Your goal
Reproduce precisely the lines of the listing below, starting with the line that contains "[l]) :: (k, g) :: rest" and stopping after the line that contains "instance (lines : List String) (out"; include nothing else.

Record excerpts

-- pv_equiv track=rewrite | github.com/racai-ai/mwe_baseline | scripts/mwe_csv2cupt_JA.py | split_cupt_sentences
-- ===== SOURCE A (Python) =====
-- def split_cupt_sentences(lines):
--     sents = []
--     cur = []
--     for ln in lines:
--         if ln.strip() == "":
--             if cur:
--                 sents.append(cur)
--                 cur = []
--         else:
--             cur.append(ln)
--     if cur:
--         sents.append(cur)
--     return sents
-- ===== SOURCE B (Python) =====
-- from itertools import groupby
--
-- def split_cupt_sentences(lines):
--     return [list(g) for k, g in groupby(lines, key=lambda ln: ln.strip() == "") if not k]
-- ===== Notes on version B (the rewrite author's own statement) =====
-- stated objective: idiomatic
-- what changed: Replaced the manual flush-on-blank accumulator loop with itertools.groupby partitioning the lines into maximal blank/non-blank runs and keeping the non-blank runs.
import Mathlib
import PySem

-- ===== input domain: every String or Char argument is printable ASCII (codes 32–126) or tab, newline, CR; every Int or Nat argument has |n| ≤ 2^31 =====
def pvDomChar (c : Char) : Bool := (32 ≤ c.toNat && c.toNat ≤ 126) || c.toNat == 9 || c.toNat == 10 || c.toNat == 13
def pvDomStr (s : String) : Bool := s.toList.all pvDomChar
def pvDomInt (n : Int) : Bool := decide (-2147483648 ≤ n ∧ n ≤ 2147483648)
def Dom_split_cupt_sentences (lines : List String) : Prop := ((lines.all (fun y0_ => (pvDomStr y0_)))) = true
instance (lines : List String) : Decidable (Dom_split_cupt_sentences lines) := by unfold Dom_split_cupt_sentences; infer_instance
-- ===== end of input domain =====

-- B replaces A's manual flush-on-blank accumulator with a groupby into blank/non-blank runs (idiomatic; return value only, no mutation involved).

-- ===== PORT A =====
-- one step of A's for-loop over state (sents, cur)
def pvAStep (st : List (List String) × List String) (ln : String) : List (List String) × List String :=
  if PySem.Str.strip ln == "" then
    (if st.2 ≠ [] then (st.1 ++ [st.2], []) else st)
  else (st.1, st.2 ++ [ln])

def split_cupt_sentences (lines : List String) : List (List String) :=
  let st := lines.foldl pvAStep ([], [])
  if st.2 ≠ [] then st.1 ++ [st.2] else st.1

-- ===== PORT B =====
-- itertools.groupby with key = blankness: maximal runs of lines sharing the key
def pvBlank (ln : String) : Bool := PySem.Str.strip ln == ""

def pvGroupRuns : List String → List (Bool × List String)
  | [] => []
  | l :: ls =>
    match pvGroupRuns ls with
    | (k, g) :: rest => if pvBlank l == k then (k, l :: g) :: rest else (pvBlank l, [l]) :: (k, g) :: rest
    | [] => [(pvBlank l, [l])]

def split_cupt_sentences_alt (lines : List String) : List (List String) :=
  (pvGroupRuns lines).filterMap (fun kg => if kg.1 then none else some kg.2)

-- ===== PRECONDITION & SPEC =====
def Spec_split_cupt_sentences (lines : List String) (out : List (List String)) : Prop := out = split_cupt_sentences_alt lines
instance (lines : List String) (out : List (List String)) : Decidable (Spec_split_cupt_sentences lines out) := by unfold Spec_split_cupt_sentences; infer_instance

-- ===== CLAIM (what is proved, stated in full; the proofs are below) =====
def Claim_equal_split_cupt_sentences : Prop := ∀ (lines : List String), Dom_split_cupt_sentences lines → Spec_split_cupt_sentences lines (split_cupt_sentences lines)

-- ===== LEMMAS AND PROOFS =====

-- pending-run view of B: B's result with a pending non-empty run `cur` still open in front
def pvPend (cur : List String) (ls : List String) : List (List String) :=
  if cur = [] then split_cupt_sentences_alt ls
  else
    match pvGroupRuns ls with
    | (false, h) :: rest => (cur ++ h) :: (rest.filterMap (fun kg => if kg.1 then none else some kg.2))
    | _ => cur :: split_cupt_sentences_alt ls

theorem pvAlt_cons_blank (l : String) (ls : List String) (hb : pvBlank l = true) :
    split_cupt_sentences_alt (l :: ls) = split_cupt_sentences_alt ls := by
  simp only [split_cupt_sentences_alt, pvGroupRuns]
  cases hg : pvGroupRuns ls with
  | nil => simp [hb]
  | cons kg rest =>
    obtain ⟨k, g⟩ := kg
    cases k <;> simp [hb]

theorem pvPend_blank (l : String) (ls : List String) (cur : List String) (hb : pvBlank l = true)
    (hc : cur ≠ []) : pvPend cur (l :: ls) = cur :: split_cupt_sentences_alt ls := by
  simp only [pvPend, if_neg hc, pvGroupRuns]
  cases hg : pvGroupRuns ls with
  | nil => simp [hb, pvAlt_cons_blank l ls hb, split_cupt_sentences_alt, pvGroupRuns, hg]
  | cons kg rest =>
    obtain ⟨k, g⟩ := kg
    cases k <;>
      simp [hb, split_cupt_sentences_alt, pvGroupRuns, hg]

theorem pvPend_nonblank (l : String) (ls : List String) (cur : List String) (hb : pvBlank l = false) :
    pvPend cur (l :: ls) = pvPend (cur ++ [l]) ls := by
  have hne : cur ++ [l] ≠ [] := by simp
  simp only [pvPend, if_neg hne]
  cases hg : pvGroupRuns ls with
  | nil =>
    by_cases hc : cur = [] <;>
      simp [hc, split_cupt_sentences_alt, pvGroupRuns, hg, hb]
  | cons kg rest =>
    obtain ⟨k, g⟩ := kg
    cases k <;> by_cases hc : cur = [] <;>
      simp [hc, split_cupt_sentences_alt, pvGroupRuns, hg, hb]

theorem pvFoldl_pend (ls : List String) : ∀ (sents : List (List String)) (cur : List String),
    (let st := ls.foldl pvAStep (sents, cur); if st.2 ≠ [] then st.1 ++ [st.2] else st.1)
      = sents ++ pvPend cur ls := by
  induction ls with
  | nil =>
    intro sents cur
    simp only [List.foldl_nil, pvPend, pvGroupRuns, split_cupt_sentences_alt, List.filterMap_nil]
    by_cases h : cur = [] <;> simp [h]
  | cons l ls ih =>
    intro sents cur
    rw [List.foldl_cons]
    by_cases hb : pvBlank l
    · have hb' : (PySem.Str.strip l == "") = true := hb
      by_cases hc : cur = []
      · subst hc
        have hstep : pvAStep (sents, ([] : List String)) l = (sents, []) := by
          simp [pvAStep, hb']
        rw [hstep, ih sents []]
        congr 1
        simp [pvPend]
        exact (pvAlt_cons_blank l ls hb).symm
      · have hstep : pvAStep (sents, cur) l = (sents ++ [cur], []) := by
          simp [pvAStep, hb', hc]
        rw [hstep, ih (sents ++ [cur]) [], pvPend_blank l ls cur hb hc]
        simp [pvPend]
    · have hb' : (PySem.Str.strip l == "") = false := by simpa [pvBlank] using hb
      have hstep : pvAStep (sents, cur) l = (sents, cur ++ [l]) := by
        simp [pvAStep, hb']
      rw [hstep, ih sents (cur ++ [l]), pvPend_nonblank l ls cur (by simpa [pvBlank] using hb)]

-- ===== VERDICT (by name: the statement is the Claim_ definition above) =====
theorem split_cupt_sentences_spec : Claim_equal_split_cupt_sentences := by
  intro lines _
  show split_cupt_sentences lines = split_cupt_sentences_alt lines
  have h := pvFoldl_pend lines [] []
  simpa [split_cupt_sentences, pvPend] using h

Output for this task
    | (k, g) :: rest => if pvBlank l == k then (k, l :: g) :: rest else (pvBlank l, [l]) :: (k, g) :: rest
    | [] => [(pvBlank l, [l])]

def split_cupt_sentences_alt (lines : List String) : List (List String) :=
  (pvGroupRuns lines).filterMap (fun kg => if kg.1 then none else some kg.2)

-- ===== PRECONDITION & SPEC =====
def Spec_split_cupt_sentences (lines : List String) (out : List (List String)) : Prop := out = split_cupt_sentences_alt lines
instance (lines : List String) (out : List (List String)) : Decidable (Spec_split_cupt_sentences lines out) := by unfold Spec_split_cupt_sentences; infer_instance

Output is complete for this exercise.